[MATERIAL SHOWN Boundary: Start]

-- pv_equiv track=rewrite | github.com/soundmud/soundrts | soundrts/clientgame.py | _get_relevant_menu
-- ===== SOURCE A (Python) =====
-- def _get_relevant_menu(menu):
--     _m = menu[:]
--     for x in ["stop",
--               "cancel_training", "cancel_upgrading", "cancel_building",
--               "mode_offensive", "mode_defensive",
--               "load", "load_all", "unload", "unload_all"]:
--         if x in _m:
--             _m.remove(x)
--     return _m
-- ===== SOURCE B (Python) =====
-- _MENU_COMMANDS = ("stop",
--                   "cancel_training", "cancel_upgrading", "cancel_building",
--                   "mode_offensive", "mode_defensive",
--                   "load", "load_all", "unload", "unload_all")
--
--
-- def _get_relevant_menu(menu):
--     remaining = set(_MENU_COMMANDS)
--     result = []
--     for x in menu:
--         if x in remaining:
--             remaining.discard(x)  # skip only the first occurrence, like list.remove
--         else:
--             result.append(x)
--     return result
-- ===== Notes on version B (the rewrite author's own statement) =====
-- stated objective: idiomatic
-- what changed: Replaces A's loop over the 10 fixed commands (each with an O(n) membership scan plus an O(n) list.remove on a copy of menu) by a single pass over menu consulting a consumable set of the commands: on the first hit of a command it is discarded from the set and the element skipped, otherwise the element is appended to the result.
import Mathlib
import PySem

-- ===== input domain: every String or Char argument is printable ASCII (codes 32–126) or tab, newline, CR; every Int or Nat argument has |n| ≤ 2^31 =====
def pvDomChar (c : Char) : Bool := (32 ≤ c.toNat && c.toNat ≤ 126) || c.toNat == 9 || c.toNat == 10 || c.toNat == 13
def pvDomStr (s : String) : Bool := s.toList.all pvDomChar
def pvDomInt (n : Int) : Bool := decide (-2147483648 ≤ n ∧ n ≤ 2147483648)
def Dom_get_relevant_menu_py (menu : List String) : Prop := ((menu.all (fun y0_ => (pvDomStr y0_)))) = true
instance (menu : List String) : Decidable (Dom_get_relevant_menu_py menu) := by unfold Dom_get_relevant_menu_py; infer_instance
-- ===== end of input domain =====

-- B replaces A's loop over the 10 fixed commands (membership scan + list.remove each)
-- by a single pass over menu that consults and consumes a set of the commands (idiomatic).


-- ===== PORT A =====
-- A: copy menu, then for each of the 10 fixed commands, if present remove its first occurrence.
def get_relevant_menu_py (menu : List String) : List String :=
  ["stop",
   "cancel_training", "cancel_upgrading", "cancel_building",
   "mode_offensive", "mode_defensive",
   "load", "load_all", "unload", "unload_all"].foldl
    (fun _m x => if _m.contains x then (PySem.List.remove? _m x).getD _m else _m)
    menu

-- ===== PORT B =====
def pvMenuCommands : List String :=
  ["stop",
   "cancel_training", "cancel_upgrading", "cancel_building",
   "mode_offensive", "mode_defensive",
   "load", "load_all", "unload", "unload_all"]

-- B's loop: one pass over menu, consuming `remaining` (a Python set) on first hits.
def pvMenuPass (remaining : PySem.Set String) : List String → List String
  | [] => []
  | x :: xs =>
    if PySem.Set.contains remaining x then
      pvMenuPass (PySem.Set.discard remaining x) xs
    else
      x :: pvMenuPass remaining xs

def get_relevant_menu_py_alt (menu : List String) : List String :=
  pvMenuPass (PySem.Set.ofList pvMenuCommands) menu

-- ===== PRECONDITION & SPEC =====
def Spec_get_relevant_menu_py (menu : List String) (out : List String) : Prop := out = get_relevant_menu_py_alt menu
instance (menu : List String) (out : List String) : Decidable (Spec_get_relevant_menu_py menu out) := by unfold Spec_get_relevant_menu_py; infer_instance

-- ===== CLAIM (what is proved, stated in full; the proofs are below) =====
def Claim_equal_get_relevant_menu_py : Prop := ∀ (menu : List String), Dom_get_relevant_menu_py menu → Spec_get_relevant_menu_py menu (get_relevant_menu_py menu)

-- ===== LEMMAS AND PROOFS =====

-- A's loop body is exactly "erase the first occurrence (no-op if absent)".
theorem pvStep_eq_erase (m : List String) (x : String) :
    (if m.contains x then (PySem.List.remove? m x).getD m else m) = m.erase x := by
  by_cases h : x ∈ m
  · have hc : m.contains x = true := by simpa using h
    rw [if_pos hc, PySem.List.remove?_eq_some_erase m x h]; rfl
  · simp [List.erase_of_not_mem h, h]

theorem pvMenuPass_empty (menu : List String) : pvMenuPass [] menu = menu := by
  induction menu with
  | nil => rfl
  | cons y ys ih => simp [pvMenuPass, PySem.Set.contains, ih]

-- Erasing x after the pass = adding x (at the end) to the consumable set, provided x is not in it.
theorem pvMenuPass_erase (x : String) (menu : List String) :
    ∀ S : List String, x ∉ S → (pvMenuPass S menu).erase x = pvMenuPass (S ++ [x]) menu := by
  induction menu with
  | nil => intro S _; rfl
  | cons y ys ih =>
    intro S hx
    by_cases hy : y ∈ S
    · have hy' : y ∈ S ++ [x] := List.mem_append_left _ hy
      have hyx : x ∉ PySem.Set.discard S y := by
        simp [PySem.Set.discard]; intro h; exact absurd h hx
      rw [pvMenuPass, pvMenuPass, if_pos (by simpa [PySem.Set.contains] using hy),
          if_pos (by simpa [PySem.Set.contains] using hy'), ih _ hyx]
      congr 1
      have hxy : (x == y) = false := by
        rw [beq_eq_false_iff_ne]; intro h; subst h; exact hx hy
      simp [PySem.Set.discard, List.filter_append, hxy]
    · by_cases hyx : y = x
      · subst hyx
        have hy' : y ∈ S ++ [y] := List.mem_append_right _ (by simp)
        rw [pvMenuPass, pvMenuPass, if_neg (by simpa [PySem.Set.contains] using hy),
            if_pos (by simpa [PySem.Set.contains] using hy')]
        have hfil : ∀ a ∈ S, (!(a == y)) = true := fun a ha => by
          simp only [Bool.not_eq_true', beq_eq_false_iff_ne]
          intro h; subst h; exact hy ha
        have : PySem.Set.discard (S ++ [y]) y = S := by
          simp [PySem.Set.discard, List.filter_append, List.filter_eq_self.mpr hfil]
        rw [this, List.erase_cons_head]
      · have hy' : y ∉ S ++ [x] := by
          simp [hyx]; exact fun h => absurd h hy
        rw [pvMenuPass, pvMenuPass, if_neg (by simpa [PySem.Set.contains] using hy),
            if_neg (by simpa [PySem.Set.contains] using hy'),
            List.erase_cons_tail (by simp [hyx]), ih _ hx]

-- Folding erase over a duplicate-free command list = one consuming pass.
theorem pvFold_eq_pass (cmds : List String) :
    ∀ S menu, cmds.Nodup → (∀ x ∈ cmds, x ∉ S) →
      cmds.foldl (fun m x => m.erase x) (pvMenuPass S menu) = pvMenuPass (S ++ cmds) menu := by
  induction cmds with
  | nil => intro S menu _ _; simp
  | cons c cs ih =>
    intro S menu hnd hdisj
    have hc : c ∉ S := hdisj c (by simp)
    rw [List.foldl_cons, pvMenuPass_erase c menu S hc,
        ih (S ++ [c]) menu hnd.of_cons (by
          intro x hx
          simp only [List.mem_append, List.mem_singleton]
          rintro (h | rfl)
          · exact hdisj x (by simp [hx]) h
          · exact (List.nodup_cons.mp hnd).1 hx)]
    simp

-- ===== VERDICT (by name: the statement is the Claim_ definition above) =====
theorem get_relevant_menu_py_spec : Claim_equal_get_relevant_menu_py := by
  intro menu _
  unfold Spec_get_relevant_menu_py get_relevant_menu_py get_relevant_menu_py_alt
  have hsteps : (fun (m : List String) x => if m.contains x then (PySem.List.remove? m x).getD m else m)
      = fun m x => m.erase x := by
    funext m x; exact pvStep_eq_erase m x
  rw [hsteps]
  have hof : PySem.Set.ofList pvMenuCommands = pvMenuCommands := by decide
  have h2 := pvFold_eq_pass pvMenuCommands [] menu (by decide) (by simp)
  rw [pvMenuPass_empty, List.nil_append] at h2
  rw [hof]
  exact h2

[MATERIAL SHOWN Boundary: End]

AIM OF THE TASK: Word for word, please print every line from the beginning of the records to the line bearing "-- stated objective: idiomatic", counting both ends and stopping there.

WRITTEN ANSWER:
-- pv_equiv track=rewrite | github.com/soundmud/soundrts | soundrts/clientgame.py | _get_relevant_menu
-- ===== SOURCE A (Python) =====
-- def _get_relevant_menu(menu):
--     _m = menu[:]
--     for x in ["stop",
--               "cancel_training", "cancel_upgrading", "cancel_building",
--               "mode_offensive", "mode_defensive",
--               "load", "load_all", "unload", "unload_all"]:
--         if x in _m:
--             _m.remove(x)
--     return _m
-- ===== SOURCE B (Python) =====
-- _MENU_COMMANDS = ("stop",
--                   "cancel_training", "cancel_upgrading", "cancel_building",
--                   "mode_offensive", "mode_defensive",
--                   "load", "load_all", "unload", "unload_all")
--
--
-- def _get_relevant_menu(menu):
--     remaining = set(_MENU_COMMANDS)
--     result = []
--     for x in menu:
--         if x in remaining:
--             remaining.discard(x)  # skip only the first occurrence, like list.remove
--         else:
--             result.append(x)
--     return result
-- ===== Notes on version B (the rewrite author's own statement) =====
-- stated objective: idiomatic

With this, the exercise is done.